Fungus for starting fires

A good fungus for starting fires grows on birch trees. Look for black, lumpy growths on the trees and break off a piece. The inside is orange to brown. What makes this particularly useful is that it can be ignited from a spark, to create a coal that can be blown into a fire. You can also use this fungus to carry a coal with you, for quick fire making at the next stop.

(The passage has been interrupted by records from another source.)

-- pv_equiv track=rewrite | github.com/francosofia/final_progra_1 | pruebas.py | encontrar_secuencias_consecutivas
-- ===== SOURCE A (Python) =====
-- def encontrar_secuencias_consecutivas(lista):
--     """
--     Encuentra todas las secuencias consecutivas en una lista de números.
--
--     :param lista: Lista de números.
--     :return: Lista de secuencias consecutivas.
--     """
--     secuencias = []
--     secuencia_actual = [lista[0]]
--
--     for i in range(1, len(lista)):
--         if lista[i] == lista[i - 1] + 1:
--             secuencia_actual.append(lista[i])
--         else:
--             if len(secuencia_actual) > 1:
--                 secuencias.append(secuencia_actual)
--             secuencia_actual = [lista[i]]
--
--     # Añadir la última secuencia si es válida
--     if len(secuencia_actual) > 1:
--         secuencias.append(secuencia_actual)
--
--     return secuencias
-- ===== SOURCE B (Python) =====
-- def encontrar_secuencias_consecutivas(lista):
--     """Two-pass: compute the break positions, then slice out the runs."""
--     n = len(lista)
--     cortes = [0] + [i for i in range(1, n) if lista[i] != lista[i - 1] + 1] + [n]
--     return [lista[a:b] for a, b in zip(cortes, cortes[1:]) if b - a > 1]
-- ===== Notes on version B (the rewrite author's own statement) =====
-- stated objective: alternative
-- what changed: B replaces A's single accumulator loop (growing a current run and flushing it at each break) by a two-pass formulation: first compute the list of break positions, then slice the input between consecutive breaks and keep slices longer than 1.
import Mathlib
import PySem

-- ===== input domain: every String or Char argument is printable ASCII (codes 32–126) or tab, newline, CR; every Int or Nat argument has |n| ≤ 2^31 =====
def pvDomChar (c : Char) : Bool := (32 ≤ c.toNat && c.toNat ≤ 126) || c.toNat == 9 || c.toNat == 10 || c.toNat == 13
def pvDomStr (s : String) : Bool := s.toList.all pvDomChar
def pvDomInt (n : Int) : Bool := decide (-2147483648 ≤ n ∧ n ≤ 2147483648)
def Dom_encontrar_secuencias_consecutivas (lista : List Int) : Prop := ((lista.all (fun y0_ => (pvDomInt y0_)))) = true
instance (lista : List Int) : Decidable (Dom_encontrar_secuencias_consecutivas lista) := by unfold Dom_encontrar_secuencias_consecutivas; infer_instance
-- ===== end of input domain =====

-- B computes the same runs by a two-pass break-position/slice formulation instead of A's
-- accumulator loop (objective: alternative, same linear cost); on [] A raises IndexError, B returns [].

-- ===== PORT A =====
-- the loop body of A (branches in A's order)
def stepA (lista : List Int) (st : List (List Int) × List Int) (i : Int) : List (List Int) × List Int :=
  if PySem.List.pyGetD lista i 0 == PySem.List.pyGetD lista (i - 1) 0 + 1 then
    (st.1, st.2 ++ [PySem.List.pyGetD lista i 0])
  else
    ((if st.2.length > 1 then st.1 ++ [st.2] else st.1), [PySem.List.pyGetD lista i 0])

def encontrar_secuencias_consecutivas (lista : List Int) : List (List Int) :=
  match lista with
  | [] => []   -- Python raises IndexError at lista[0]; excluded by Pre_
  | x :: _ =>
    let st := (PySem.List.pyRange 1 (PySem.List.len lista) 1).foldl (stepA lista) ([], [x])
    if st.2.length > 1 then st.1 ++ [st.2] else st.1

-- ===== PORT B =====
-- the break test of Source B's comprehension: lista[i] != lista[i-1] + 1
def brk (lista : List Int) (i : Int) : Bool :=
  !(PySem.List.pyGetD lista i 0 == PySem.List.pyGetD lista (i - 1) 0 + 1)

def encontrar_secuencias_consecutivas_alt (lista : List Int) : List (List Int) :=
  let n : Int := PySem.List.len lista
  let cortes : List Int := [0] ++ (PySem.List.pyRange 1 n 1).filter (brk lista) ++ [n]
  ((cortes.zip cortes.tail).filter (fun p => p.2 - p.1 > 1)).map
    (fun p => PySem.List.slice lista (some p.1) (some p.2))

-- ===== PRECONDITION & SPEC =====
-- Pre_ excludes only the empty list, on which Python A raises IndexError (lista[0]).
def Pre_encontrar_secuencias_consecutivas (lista : List Int) : Prop := lista ≠ []
instance (lista : List Int) : Decidable (Pre_encontrar_secuencias_consecutivas lista) := by unfold Pre_encontrar_secuencias_consecutivas; infer_instance
def pvWitness_encontrar_secuencias_consecutivas : List Int := [1, 2, 5]

def Spec_encontrar_secuencias_consecutivas (lista : List Int) (out : List (List Int)) : Prop := out = encontrar_secuencias_consecutivas_alt lista
instance (lista : List Int) (out : List (List Int)) : Decidable (Spec_encontrar_secuencias_consecutivas lista out) := by unfold Spec_encontrar_secuencias_consecutivas; infer_instance

-- ===== CLAIM (what is proved, stated in full; the proofs are below) =====
def Claim_equal_encontrar_secuencias_consecutivas : Prop := ∀ (lista : List Int), Dom_encontrar_secuencias_consecutivas lista → Pre_encontrar_secuencias_consecutivas lista → Spec_encontrar_secuencias_consecutivas lista (encontrar_secuencias_consecutivas lista)

-- ===== LEMMAS AND PROOFS =====

-- the runs B extracts from a list of cut positions
def runsOf (lista : List Int) (c : List Int) : List (List Int) :=
  ((c.zip c.tail).filter (fun p => p.2 - p.1 > 1)).map
    (fun p => PySem.List.slice lista (some p.1) (some p.2))

-- the cut positions strictly below k, including 0
def cuts (lista : List Int) (k : Nat) : List Int :=
  0 :: (PySem.List.pyRange 1 (k : Int) 1).filter (brk lista)

-- the start of the run that is still open after processing indices < k
def lastCut (lista : List Int) (k : Nat) : Int :=
  ((cuts lista k).getLast?).getD 0

theorem cuts_ne_nil (lista : List Int) (k : Nat) : cuts lista k ≠ [] := by
  simp [cuts]

theorem getLast?_cuts (lista : List Int) (k : Nat) :
    (cuts lista k).getLast? = some (lastCut lista k) := by
  rw [List.getLast?_eq_some_getLast (cuts_ne_nil lista k)]
  rw [lastCut, List.getLast?_eq_some_getLast (cuts_ne_nil lista k)]
  rfl

theorem mem_cuts (lista : List Int) (k : Nat) (hk : 1 ≤ k) {i : Int} (h : i ∈ cuts lista k) :
    0 ≤ i ∧ i < (k : Int) := by
  rcases List.mem_cons.1 h with h | h
  · subst h; constructor <;> omega
  · have h1 := (List.mem_filter.1 h).1
    have h2 := PySem.List.mem_pyRange_one.1 h1
    omega

theorem lastCut_bounds (lista : List Int) (k : Nat) (hk : 1 ≤ k) :
    0 ≤ lastCut lista k ∧ lastCut lista k < (k : Int) := by
  apply mem_cuts lista k hk
  have h := getLast?_cuts lista k
  exact List.mem_of_getLast? h

theorem slice_len (xs : List Int) (a b : Int) (h0 : 0 ≤ a) (hab : a ≤ b)
    (hb : b ≤ (xs.length : Int)) :
    ((PySem.List.slice xs (some a) (some b)).length : Int) = b - a := by
  rw [PySem.List.slice_toNat _ h0 (by omega)]
  simp only [List.length_take, List.length_drop]
  omega

theorem slice_snoc (xs : List Int) (a : Int) (k : Nat) (h0 : 0 ≤ a) (hak : a ≤ (k : Int))
    (hk : k < xs.length) :
    PySem.List.slice xs (some a) (some ((k : Int) + 1)) =
      PySem.List.slice xs (some a) (some (k : Int)) ++ [xs.getD k 0] := by
  rw [PySem.List.slice_toNat _ h0 (by omega), PySem.List.slice_toNat _ h0 (by omega)]
  have h1 : ((k : Int) + 1).toNat - a.toNat = ((k : Int).toNat - a.toNat) + 1 := by omega
  rw [h1, List.take_add_one]
  have h2 : (xs.drop a.toNat)[(k : Int).toNat - a.toNat]? = some (xs.getD k 0) := by
    rw [List.getElem?_drop]
    have h3 : a.toNat + ((k : Int).toNat - a.toNat) = k := by omega
    rw [h3, List.getElem?_eq_getElem hk, List.getD_eq_getElem _ _ hk]
  rw [h2]
  rfl

theorem slice_singleton (xs : List Int) (k : Nat) (hk : k < xs.length) :
    PySem.List.slice xs (some (k : Int)) (some ((k : Int) + 1)) = [xs.getD k 0] := by
  rw [PySem.List.slice_toNat _ (by omega) (by omega)]
  have h1 : ((k : Int) + 1).toNat - (k : Int).toNat = 1 := by omega
  rw [h1, List.take_one]
  simp [List.getD, List.getElem?_eq_getElem hk]

theorem zip_tail_snoc (c : List Int) (y L : Int) (hL : c.getLast? = some L) :
    (c ++ [y]).zip (c.tail ++ [y]) = c.zip c.tail ++ [(L, y)] := by
  induction c with
  | nil => simp at hL
  | cons a t ih =>
    cases t with
    | nil =>
      simp at hL
      subst hL
      simp
    | cons b t' =>
      have h := ih (by simpa using hL)
      simp only [List.cons_append, List.zip_cons_cons, List.tail_cons] at h ⊢
      rw [h]

theorem runsOf_snoc (lista c : List Int) (y L : Int) (hL : c.getLast? = some L) :
    runsOf lista (c ++ [y]) =
      runsOf lista c ++
        (if y - L > 1 then [PySem.List.slice lista (some L) (some y)] else []) := by
  have hc : c ≠ [] := by intro h; subst h; simp at hL
  unfold runsOf
  have ht : (c ++ [y]).tail = c.tail ++ [y] := by
    cases c with
    | nil => exact absurd rfl hc
    | cons a t => simp
  rw [ht, zip_tail_snoc c y L hL, List.filter_append, List.map_append]
  congr 1
  by_cases h : y - L > 1 <;> simp [h]

-- loop invariant for A's fold: state = (runs completed so far, current run as a slice)
theorem invA (lista : List Int) (hne : lista ≠ []) :
    ∀ k : Nat, 1 ≤ k → k ≤ lista.length →
      (PySem.List.pyRange 1 (k : Int) 1).foldl (stepA lista) ([], [lista.getD 0 0]) =
        (runsOf lista (cuts lista k),
         PySem.List.slice lista (some (lastCut lista k)) (some (k : Int))) := by
  intro k hk
  induction k, hk using Nat.le_induction with
  | base =>
    intro _
    have hr : PySem.List.pyRange 1 ((1 : Nat) : Int) 1 = [] :=
      PySem.List.pyRange_one_eq_nil (by omega)
    have hc : cuts lista 1 = [0] := by
      unfold cuts
      rw [hr]
      rfl
    have h0 : 0 < lista.length := List.length_pos_iff.2 hne
    have hs : PySem.List.slice lista (some (lastCut lista 1)) (some ((1 : Nat) : Int)) =
        [lista.getD 0 0] := by
      have hl : lastCut lista 1 = 0 := by rw [lastCut, hc]; rfl
      rw [hl]
      have := slice_singleton lista 0 h0
      simpa using this
    rw [hr]
    simp only [List.foldl_nil, hs, hc]
    simp [runsOf]
  | succ k hk1 ih =>
    intro hlen
    have hlen' : k ≤ lista.length := by omega
    have hklt : k < lista.length := by omega
    have hcast : ((k + 1 : Nat) : Int) = (k : Int) + 1 := by push_cast; ring
    have hsplit : PySem.List.pyRange 1 ((k + 1 : Nat) : Int) 1 =
        PySem.List.pyRange 1 (k : Int) 1 ++ [(k : Int)] := by
      rw [hcast]
      exact PySem.List.pyRange_one_succ_right (by omega)
    have hget : PySem.List.pyGetD lista ((k : Int)) 0 = lista.getD k 0 := by
      simp [PySem.List.pyGetD_natCast]
    obtain ⟨hL0, hLk⟩ := lastCut_bounds lista k hk1
    rw [hsplit, List.foldl_append, ih hlen']
    by_cases hb : brk lista (k : Int)
    · -- break at k: flush the current run (if long enough), start a new run [lista[k]]
      have htest : (PySem.List.pyGetD lista ((k : Int)) 0 ==
          PySem.List.pyGetD lista ((k : Int) - 1) 0 + 1) = false := by
        unfold brk at hb
        simpa using hb
      have hcuts : cuts lista (k + 1) = cuts lista k ++ [(k : Int)] := by
        unfold cuts
        rw [hcast, PySem.List.pyRange_one_succ_right (by omega), List.filter_append]
        simp [hb]
      have hlast : lastCut lista (k + 1) = (k : Int) := by
        rw [lastCut, hcuts]
        simp
      have hruns : runsOf lista (cuts lista (k + 1)) =
          runsOf lista (cuts lista k) ++
            (if (k : Int) - lastCut lista k > 1 then
              [PySem.List.slice lista (some (lastCut lista k)) (some (k : Int))] else []) := by
        rw [hcuts]
        exact runsOf_snoc lista _ _ _ (getLast?_cuts lista k)
      have hcond : ((k : Int) - lastCut lista k > 1) ↔
          1 < (PySem.List.slice lista (some (lastCut lista k)) (some (k : Int))).length := by
        have := slice_len lista (lastCut lista k) (k : Int) hL0 (by omega) (by omega)
        omega
      have hnew : PySem.List.slice lista (some (lastCut lista (k + 1)))
          (some ((k + 1 : Nat) : Int)) = [PySem.List.pyGetD lista ((k : Int)) 0] := by
        rw [hlast, hcast, hget]
        exact slice_singleton lista k hklt
      rw [hruns, hnew]
      simp only [List.foldl_cons, List.foldl_nil, stepA, htest, Bool.false_eq_true, if_false]
      by_cases hc2 : (k : Int) - lastCut lista k > 1
      · rw [if_pos hc2, if_pos (hcond.mp hc2)]
      · rw [if_neg hc2, if_neg (fun h => hc2 (hcond.mpr h))]
        simp
    · -- lista[k] continues the run: append it to the current slice
      have htest : (PySem.List.pyGetD lista ((k : Int)) 0 ==
          PySem.List.pyGetD lista ((k : Int) - 1) 0 + 1) = true := by
        unfold brk at hb
        simpa using hb
      have hcuts : cuts lista (k + 1) = cuts lista k := by
        unfold cuts
        rw [hcast, PySem.List.pyRange_one_succ_right (by omega), List.filter_append]
        simp [hb]
      have hlast : lastCut lista (k + 1) = lastCut lista k := by
        rw [lastCut, hcuts]
        rfl
      have hcur : PySem.List.slice lista (some (lastCut lista (k + 1)))
          (some ((k + 1 : Nat) : Int)) =
          PySem.List.slice lista (some (lastCut lista k)) (some (k : Int)) ++
            [PySem.List.pyGetD lista ((k : Int)) 0] := by
        rw [hlast, hcast, hget]
        exact slice_snoc lista (lastCut lista k) k hL0 (by omega) hklt
      rw [hcuts, hcur]
      simp only [List.foldl_cons, List.foldl_nil, stepA, htest, if_true]

-- ===== VERDICT (by name: the statement is the Claim_ definition above) =====
theorem encontrar_secuencias_consecutivas_spec : Claim_equal_encontrar_secuencias_consecutivas := by
  intro lista _ hpre
  unfold Spec_encontrar_secuencias_consecutivas
  match lista, hpre with
  | x :: rest, _ =>
    set l := x :: rest with hl
    have hne : l ≠ [] := by simp [hl]
    have hk1 : 1 ≤ l.length := by simp [hl]
    have hlen : PySem.List.len l = ((l.length : Nat) : Int) := by
      simp [PySem.List.len_eq]
    have hinv := invA l hne l.length hk1 le_rfl
    obtain ⟨hL0, hLk⟩ := lastCut_bounds l l.length hk1
    have hA : encontrar_secuencias_consecutivas l =
        (if 1 < (PySem.List.slice l (some (lastCut l l.length))
              (some ((l.length : Nat) : Int))).length then
          runsOf l (cuts l l.length) ++
            [PySem.List.slice l (some (lastCut l l.length)) (some ((l.length : Nat) : Int))]
        else runsOf l (cuts l l.length)) := by
      show (let st := (PySem.List.pyRange 1 (PySem.List.len l) 1).foldl (stepA l) ([], [x]);
            if st.2.length > 1 then st.1 ++ [st.2] else st.1) = _
      rw [hlen]
      have hx : ([] , [x]) = (([] : List (List Int)), [l.getD 0 0]) := by simp [hl]
      rw [hx, hinv]
    have hB : encontrar_secuencias_consecutivas_alt l =
        runsOf l (cuts l l.length ++ [((l.length : Nat) : Int)]) := by
      show ((((([0] ++ (PySem.List.pyRange 1 (PySem.List.len l) 1).filter (brk l) ++
            [PySem.List.len l])).zip
            (([0] ++ (PySem.List.pyRange 1 (PySem.List.len l) 1).filter (brk l) ++
            [PySem.List.len l])).tail).filter (fun p : ℤ × ℤ => p.2 - p.1 > 1)).map
            (fun p : ℤ × ℤ => PySem.List.slice l (some p.1) (some p.2))) = _
      rw [hlen]
      rfl
    rw [hA, hB, runsOf_snoc l _ _ _ (getLast?_cuts l l.length)]
    have hcond : ((l.length : Int) - lastCut l l.length > 1) ↔
        1 < (PySem.List.slice l (some (lastCut l l.length))
            (some ((l.length : Nat) : Int))).length := by
      have := slice_len l (lastCut l l.length) ((l.length : Nat) : Int) hL0 (by omega) (by omega)
      omega
    by_cases hc2 : ((l.length : Int) - lastCut l l.length > 1)
    · rw [if_pos (hcond.mp hc2), if_pos hc2]
    · rw [if_neg (fun h => hc2 (hcond.mpr h)), if_neg hc2]
      simp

Saturday, October 13, 2007

Western red cedar hiking tip

If you have an old backpack frame, you can make a simple, cheap ultralight backpack. Remove the old pack, and tie a plain nylon duffel bag to the frame firmly,with the zipper facing out. You could also attach it using small bungee cords. I used an old aluminum frame that still had straps and a waist belt. The result was an external-frame backpack that held a lot and weighed just two pounds.
Need emergency clothing or blankets? The bark of the western red cedar can be peeled easily from the tree . The softer inner bark is then separated out and used for weaving rough clothing, blankets,ropes and baskets.Remember to stay dry and drink plenty of water when hiking.

Tuesday, October 9, 2007

Backpacking High Altitude

Keep fires small and you'll spend less time collecting firewood. Just get closer for warmth. If you are also using the fire for possible signaling in an emergency, you can still keep it small, but keep a pile of brushy branches nearby to add if a plane goes by.
Digestion is more difficult at high altitude. This seems to be especially true for fats and proteins. If you are headed above 12,000 feet, you may want to save your crackers and other simple carbohydrates for snacking on top of that mountain.
In hot weather, soak your hat in every stream or water source you pass. A wet hat is like having a little air conditioner on your head. A wet bandanna around your neck helps too.

Sunday, October 7, 2007

Steve Fossett

"There's no news of him signaling for help and that's a problem," said David McMullen of Berkeley, Calif., a leader of the hiking group Desert Survivors, whose members frequently venture into some of the country's harshest terrain. "He's either so injured he can't signal or he's perished "At this point, you'd be lucky to find him alive," said Lee Bergthold, director of the Palmdale, California-based Center for Wilderness Studies and a former Marine Corps survival instructor. "No food, that's not a problem. No water, that's a problem. That's a harsh desert out there."

Thursday, October 4, 2007

Backpacking tip

A cheap and easy and light seat cushion can be made from a sleeping bag pad. Just take an old basic blue foam pad and cut a square about 12 inches square out of it. This will weigh about one ounce (3/8" pad) and make a nice waterproof seat when you want to sit on a wet rock, log or on the ground. Put against your back inside your pack and it will also pad you from any sharp or clunky items.
Need something to tie things together? The small roots of spruce trees (genus picea) can often be dug by hand near the surface of the ground. They have been historically used for binding all sorts of things, as well as for sewing together birch bark canoes.
Cold wind may chill the front of your body, even while your back is hot and sweaty. If this happens, try putting your jacket on backwards, and leaving it opened. This keeps your back cooler while protecting you in front.

Hiking in the desert

“The body requires a certain amount of water for a certain level of activity at a certain temperature. For example, a person performing hard work in the sun at 43 degrees C requires 19 liters of water daily. Lack of the required amount of water causes a rapid decline in an individual’s ability to make decisions and to perform tasks efficiently.”
In other words, if you have a limited water supply, you should limit your activities during the hottest time of the day. Get started hiking early, perhaps just before sunrise. That way you can get in some miles before the heat comes. Hiking in the evening may work as well. If there is a full moon, you might even try hiking from four in the morning until the heat starts.

Tuesday, October 2, 2007

Hinking Boots

Keep your hiking boots dry put them under your sleeping bag by your legs, or even in your sleeping bag if you have a plastic bag to put them in. I sometime keep my shoes warm by using them as a pillow it is more comfortable than you might think. Point one shoe each way, so they cradle your head, and lay a shirt or other piece of clothing over them.You can slip small heat bags in each boot to keep them warm.Check the laces to make sure they are not broken or torn.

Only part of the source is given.